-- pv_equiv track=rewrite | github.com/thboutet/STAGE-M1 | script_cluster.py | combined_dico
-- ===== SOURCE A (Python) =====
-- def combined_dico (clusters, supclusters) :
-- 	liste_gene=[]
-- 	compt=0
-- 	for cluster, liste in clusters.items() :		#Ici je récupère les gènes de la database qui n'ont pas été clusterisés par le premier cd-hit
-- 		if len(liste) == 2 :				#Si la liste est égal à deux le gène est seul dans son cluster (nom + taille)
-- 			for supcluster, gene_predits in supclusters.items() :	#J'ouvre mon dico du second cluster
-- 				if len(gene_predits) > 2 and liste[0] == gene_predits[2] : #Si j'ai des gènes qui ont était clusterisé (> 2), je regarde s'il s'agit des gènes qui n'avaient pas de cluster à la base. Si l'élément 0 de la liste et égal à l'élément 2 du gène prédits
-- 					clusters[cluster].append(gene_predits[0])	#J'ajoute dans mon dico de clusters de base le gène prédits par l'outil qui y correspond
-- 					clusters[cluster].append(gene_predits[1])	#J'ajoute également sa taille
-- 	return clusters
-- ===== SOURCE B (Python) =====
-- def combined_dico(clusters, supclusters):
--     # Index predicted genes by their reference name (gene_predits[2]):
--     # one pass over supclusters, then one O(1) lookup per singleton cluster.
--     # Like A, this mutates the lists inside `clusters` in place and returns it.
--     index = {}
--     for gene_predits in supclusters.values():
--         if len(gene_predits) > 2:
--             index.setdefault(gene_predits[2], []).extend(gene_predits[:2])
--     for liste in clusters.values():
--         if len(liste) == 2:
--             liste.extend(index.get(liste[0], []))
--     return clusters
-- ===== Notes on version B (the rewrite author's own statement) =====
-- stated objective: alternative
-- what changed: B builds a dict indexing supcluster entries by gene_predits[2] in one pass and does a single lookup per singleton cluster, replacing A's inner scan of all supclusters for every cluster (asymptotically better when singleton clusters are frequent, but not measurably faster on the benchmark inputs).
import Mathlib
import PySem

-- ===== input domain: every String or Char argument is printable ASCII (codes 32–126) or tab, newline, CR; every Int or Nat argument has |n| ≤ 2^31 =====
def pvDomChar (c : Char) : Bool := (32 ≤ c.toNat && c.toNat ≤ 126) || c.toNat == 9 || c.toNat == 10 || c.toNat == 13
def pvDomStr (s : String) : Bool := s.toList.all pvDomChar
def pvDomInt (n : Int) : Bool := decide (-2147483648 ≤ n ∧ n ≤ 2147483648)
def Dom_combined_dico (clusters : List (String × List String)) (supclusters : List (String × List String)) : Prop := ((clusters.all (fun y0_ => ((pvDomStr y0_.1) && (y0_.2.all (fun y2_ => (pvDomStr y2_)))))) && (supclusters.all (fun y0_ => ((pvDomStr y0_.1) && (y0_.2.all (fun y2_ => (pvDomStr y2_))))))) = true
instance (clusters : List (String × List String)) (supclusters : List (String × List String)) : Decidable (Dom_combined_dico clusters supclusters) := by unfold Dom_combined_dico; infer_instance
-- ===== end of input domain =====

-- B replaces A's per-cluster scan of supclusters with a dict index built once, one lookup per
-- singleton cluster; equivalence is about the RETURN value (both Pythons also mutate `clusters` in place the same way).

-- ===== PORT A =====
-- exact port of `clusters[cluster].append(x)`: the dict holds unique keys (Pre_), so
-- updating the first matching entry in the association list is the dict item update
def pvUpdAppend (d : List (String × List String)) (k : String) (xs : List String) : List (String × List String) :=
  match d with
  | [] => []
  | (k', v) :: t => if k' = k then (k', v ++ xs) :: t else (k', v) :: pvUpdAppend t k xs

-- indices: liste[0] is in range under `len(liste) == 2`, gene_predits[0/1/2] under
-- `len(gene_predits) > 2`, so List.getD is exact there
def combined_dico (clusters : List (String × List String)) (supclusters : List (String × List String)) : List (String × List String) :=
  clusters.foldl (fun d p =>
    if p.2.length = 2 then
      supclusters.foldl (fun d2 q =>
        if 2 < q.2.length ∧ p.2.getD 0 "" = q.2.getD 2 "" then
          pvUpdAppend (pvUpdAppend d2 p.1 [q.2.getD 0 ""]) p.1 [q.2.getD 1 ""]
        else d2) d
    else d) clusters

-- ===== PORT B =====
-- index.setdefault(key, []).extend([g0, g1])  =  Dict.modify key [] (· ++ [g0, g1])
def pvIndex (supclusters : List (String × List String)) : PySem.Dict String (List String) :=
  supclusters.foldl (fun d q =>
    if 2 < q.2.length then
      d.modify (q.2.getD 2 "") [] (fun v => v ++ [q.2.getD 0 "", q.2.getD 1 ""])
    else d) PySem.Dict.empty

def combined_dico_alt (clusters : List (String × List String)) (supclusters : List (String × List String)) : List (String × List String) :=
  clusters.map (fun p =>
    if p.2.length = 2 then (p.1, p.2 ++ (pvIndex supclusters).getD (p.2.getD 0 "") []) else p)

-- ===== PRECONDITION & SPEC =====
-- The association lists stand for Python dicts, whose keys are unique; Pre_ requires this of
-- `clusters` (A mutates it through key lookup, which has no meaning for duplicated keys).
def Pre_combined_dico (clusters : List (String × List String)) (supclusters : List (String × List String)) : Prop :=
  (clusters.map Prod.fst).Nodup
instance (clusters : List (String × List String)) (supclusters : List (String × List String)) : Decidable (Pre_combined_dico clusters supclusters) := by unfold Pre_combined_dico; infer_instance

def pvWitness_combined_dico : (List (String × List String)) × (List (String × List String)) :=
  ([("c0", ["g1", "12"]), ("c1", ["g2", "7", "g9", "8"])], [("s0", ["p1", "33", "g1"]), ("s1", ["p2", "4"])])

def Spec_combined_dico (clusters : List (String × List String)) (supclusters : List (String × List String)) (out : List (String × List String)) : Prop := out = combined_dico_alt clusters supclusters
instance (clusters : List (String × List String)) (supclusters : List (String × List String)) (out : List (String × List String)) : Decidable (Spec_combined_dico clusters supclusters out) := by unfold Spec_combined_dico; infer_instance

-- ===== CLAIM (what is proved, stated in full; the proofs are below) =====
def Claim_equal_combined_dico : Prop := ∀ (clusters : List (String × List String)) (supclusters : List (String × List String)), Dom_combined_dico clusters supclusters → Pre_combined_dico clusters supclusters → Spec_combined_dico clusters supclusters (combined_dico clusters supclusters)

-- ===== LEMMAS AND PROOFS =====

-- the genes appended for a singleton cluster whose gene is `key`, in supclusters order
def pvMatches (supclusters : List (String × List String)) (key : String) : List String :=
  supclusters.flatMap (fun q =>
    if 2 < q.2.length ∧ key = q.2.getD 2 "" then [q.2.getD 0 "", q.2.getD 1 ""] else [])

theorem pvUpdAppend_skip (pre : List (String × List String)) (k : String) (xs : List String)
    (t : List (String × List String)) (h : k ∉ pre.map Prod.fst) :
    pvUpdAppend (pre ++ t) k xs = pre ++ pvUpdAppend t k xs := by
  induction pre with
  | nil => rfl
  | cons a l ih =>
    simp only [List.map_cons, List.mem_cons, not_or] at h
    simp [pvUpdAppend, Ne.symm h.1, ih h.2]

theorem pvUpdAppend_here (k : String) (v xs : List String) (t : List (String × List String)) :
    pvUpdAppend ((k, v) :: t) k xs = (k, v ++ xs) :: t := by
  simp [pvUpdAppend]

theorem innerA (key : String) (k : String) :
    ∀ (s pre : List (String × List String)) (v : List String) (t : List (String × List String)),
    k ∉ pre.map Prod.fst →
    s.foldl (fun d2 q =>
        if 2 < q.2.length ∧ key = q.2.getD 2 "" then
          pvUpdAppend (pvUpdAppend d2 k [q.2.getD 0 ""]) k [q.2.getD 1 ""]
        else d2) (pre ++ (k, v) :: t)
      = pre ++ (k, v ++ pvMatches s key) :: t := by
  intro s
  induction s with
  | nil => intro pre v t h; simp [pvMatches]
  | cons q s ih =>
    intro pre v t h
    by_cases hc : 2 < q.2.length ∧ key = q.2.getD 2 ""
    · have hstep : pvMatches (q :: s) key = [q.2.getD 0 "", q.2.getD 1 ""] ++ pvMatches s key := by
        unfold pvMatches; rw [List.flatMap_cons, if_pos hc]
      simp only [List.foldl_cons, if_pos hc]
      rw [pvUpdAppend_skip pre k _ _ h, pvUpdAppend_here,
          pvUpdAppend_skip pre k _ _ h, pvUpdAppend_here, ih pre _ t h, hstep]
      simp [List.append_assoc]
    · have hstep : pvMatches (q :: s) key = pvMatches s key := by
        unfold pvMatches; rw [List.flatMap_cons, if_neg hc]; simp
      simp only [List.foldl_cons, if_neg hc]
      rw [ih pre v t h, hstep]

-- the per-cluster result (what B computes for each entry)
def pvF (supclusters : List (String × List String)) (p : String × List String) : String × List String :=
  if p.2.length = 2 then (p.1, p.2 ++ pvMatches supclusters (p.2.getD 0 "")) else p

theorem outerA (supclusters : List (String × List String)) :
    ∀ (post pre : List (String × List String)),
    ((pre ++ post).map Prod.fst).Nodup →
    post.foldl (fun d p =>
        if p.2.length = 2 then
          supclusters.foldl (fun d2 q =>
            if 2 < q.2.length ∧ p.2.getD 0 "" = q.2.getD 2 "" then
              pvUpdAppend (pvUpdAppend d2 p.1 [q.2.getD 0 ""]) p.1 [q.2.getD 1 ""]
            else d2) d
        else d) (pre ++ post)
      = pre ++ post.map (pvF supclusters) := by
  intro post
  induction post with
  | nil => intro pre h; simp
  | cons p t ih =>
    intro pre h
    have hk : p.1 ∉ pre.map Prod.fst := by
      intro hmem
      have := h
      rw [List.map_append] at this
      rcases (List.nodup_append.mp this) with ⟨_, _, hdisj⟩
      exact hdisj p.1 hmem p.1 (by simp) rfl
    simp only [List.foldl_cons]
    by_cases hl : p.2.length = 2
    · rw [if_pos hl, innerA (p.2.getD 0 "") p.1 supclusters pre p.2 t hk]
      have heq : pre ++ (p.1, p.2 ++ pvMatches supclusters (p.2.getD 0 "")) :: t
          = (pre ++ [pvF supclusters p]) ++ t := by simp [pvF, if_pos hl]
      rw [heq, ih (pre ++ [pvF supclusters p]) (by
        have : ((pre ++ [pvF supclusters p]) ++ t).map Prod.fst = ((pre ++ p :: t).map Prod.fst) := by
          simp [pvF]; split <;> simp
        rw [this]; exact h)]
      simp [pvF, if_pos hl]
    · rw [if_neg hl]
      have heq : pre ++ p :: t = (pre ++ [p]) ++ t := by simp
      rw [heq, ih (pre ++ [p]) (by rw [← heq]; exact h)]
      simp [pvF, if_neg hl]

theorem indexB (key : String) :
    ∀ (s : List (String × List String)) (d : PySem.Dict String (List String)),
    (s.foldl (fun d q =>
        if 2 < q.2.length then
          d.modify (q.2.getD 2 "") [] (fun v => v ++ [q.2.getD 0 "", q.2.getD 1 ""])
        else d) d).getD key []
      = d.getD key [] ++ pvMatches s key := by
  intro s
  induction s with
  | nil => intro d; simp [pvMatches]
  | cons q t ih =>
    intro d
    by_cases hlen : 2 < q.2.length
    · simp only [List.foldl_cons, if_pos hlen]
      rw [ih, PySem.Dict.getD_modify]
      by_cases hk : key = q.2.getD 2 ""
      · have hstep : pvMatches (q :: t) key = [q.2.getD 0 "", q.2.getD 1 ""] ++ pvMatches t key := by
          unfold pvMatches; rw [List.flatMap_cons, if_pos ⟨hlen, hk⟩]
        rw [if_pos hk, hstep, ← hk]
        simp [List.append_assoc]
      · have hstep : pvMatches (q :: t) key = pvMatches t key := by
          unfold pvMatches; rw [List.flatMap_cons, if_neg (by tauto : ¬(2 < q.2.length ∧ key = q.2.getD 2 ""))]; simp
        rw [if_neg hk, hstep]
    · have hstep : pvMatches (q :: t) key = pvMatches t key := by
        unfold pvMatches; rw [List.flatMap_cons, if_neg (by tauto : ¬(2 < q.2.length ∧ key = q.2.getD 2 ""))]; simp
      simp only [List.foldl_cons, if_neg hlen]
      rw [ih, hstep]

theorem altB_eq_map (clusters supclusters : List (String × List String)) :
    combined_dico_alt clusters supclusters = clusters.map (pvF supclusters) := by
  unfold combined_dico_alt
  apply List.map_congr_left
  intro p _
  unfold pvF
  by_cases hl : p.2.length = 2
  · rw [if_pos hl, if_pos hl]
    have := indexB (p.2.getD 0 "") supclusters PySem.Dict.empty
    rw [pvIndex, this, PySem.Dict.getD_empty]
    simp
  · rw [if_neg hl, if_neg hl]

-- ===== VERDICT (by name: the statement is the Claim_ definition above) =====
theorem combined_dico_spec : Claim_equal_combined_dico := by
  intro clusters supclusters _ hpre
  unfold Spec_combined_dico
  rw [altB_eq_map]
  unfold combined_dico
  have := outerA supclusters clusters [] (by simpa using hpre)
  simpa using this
------------------------
**THE TASK**
When you reach the line in the material above that holds "simp [pvF]; split <;> simp", begin reproducing lines exactly, and stop after the line that holds "else d) d).getD key []".

**REPLY**
          simp [pvF]; split <;> simp
        rw [this]; exact h)]
      simp [pvF, if_pos hl]
    · rw [if_neg hl]
      have heq : pre ++ p :: t = (pre ++ [p]) ++ t := by simp
      rw [heq, ih (pre ++ [p]) (by rw [← heq]; exact h)]
      simp [pvF, if_neg hl]

theorem indexB (key : String) :
    ∀ (s : List (String × List String)) (d : PySem.Dict String (List String)),
    (s.foldl (fun d q =>
        if 2 < q.2.length then
          d.modify (q.2.getD 2 "") [] (fun v => v ++ [q.2.getD 0 "", q.2.getD 1 ""])
        else d) d).getD key []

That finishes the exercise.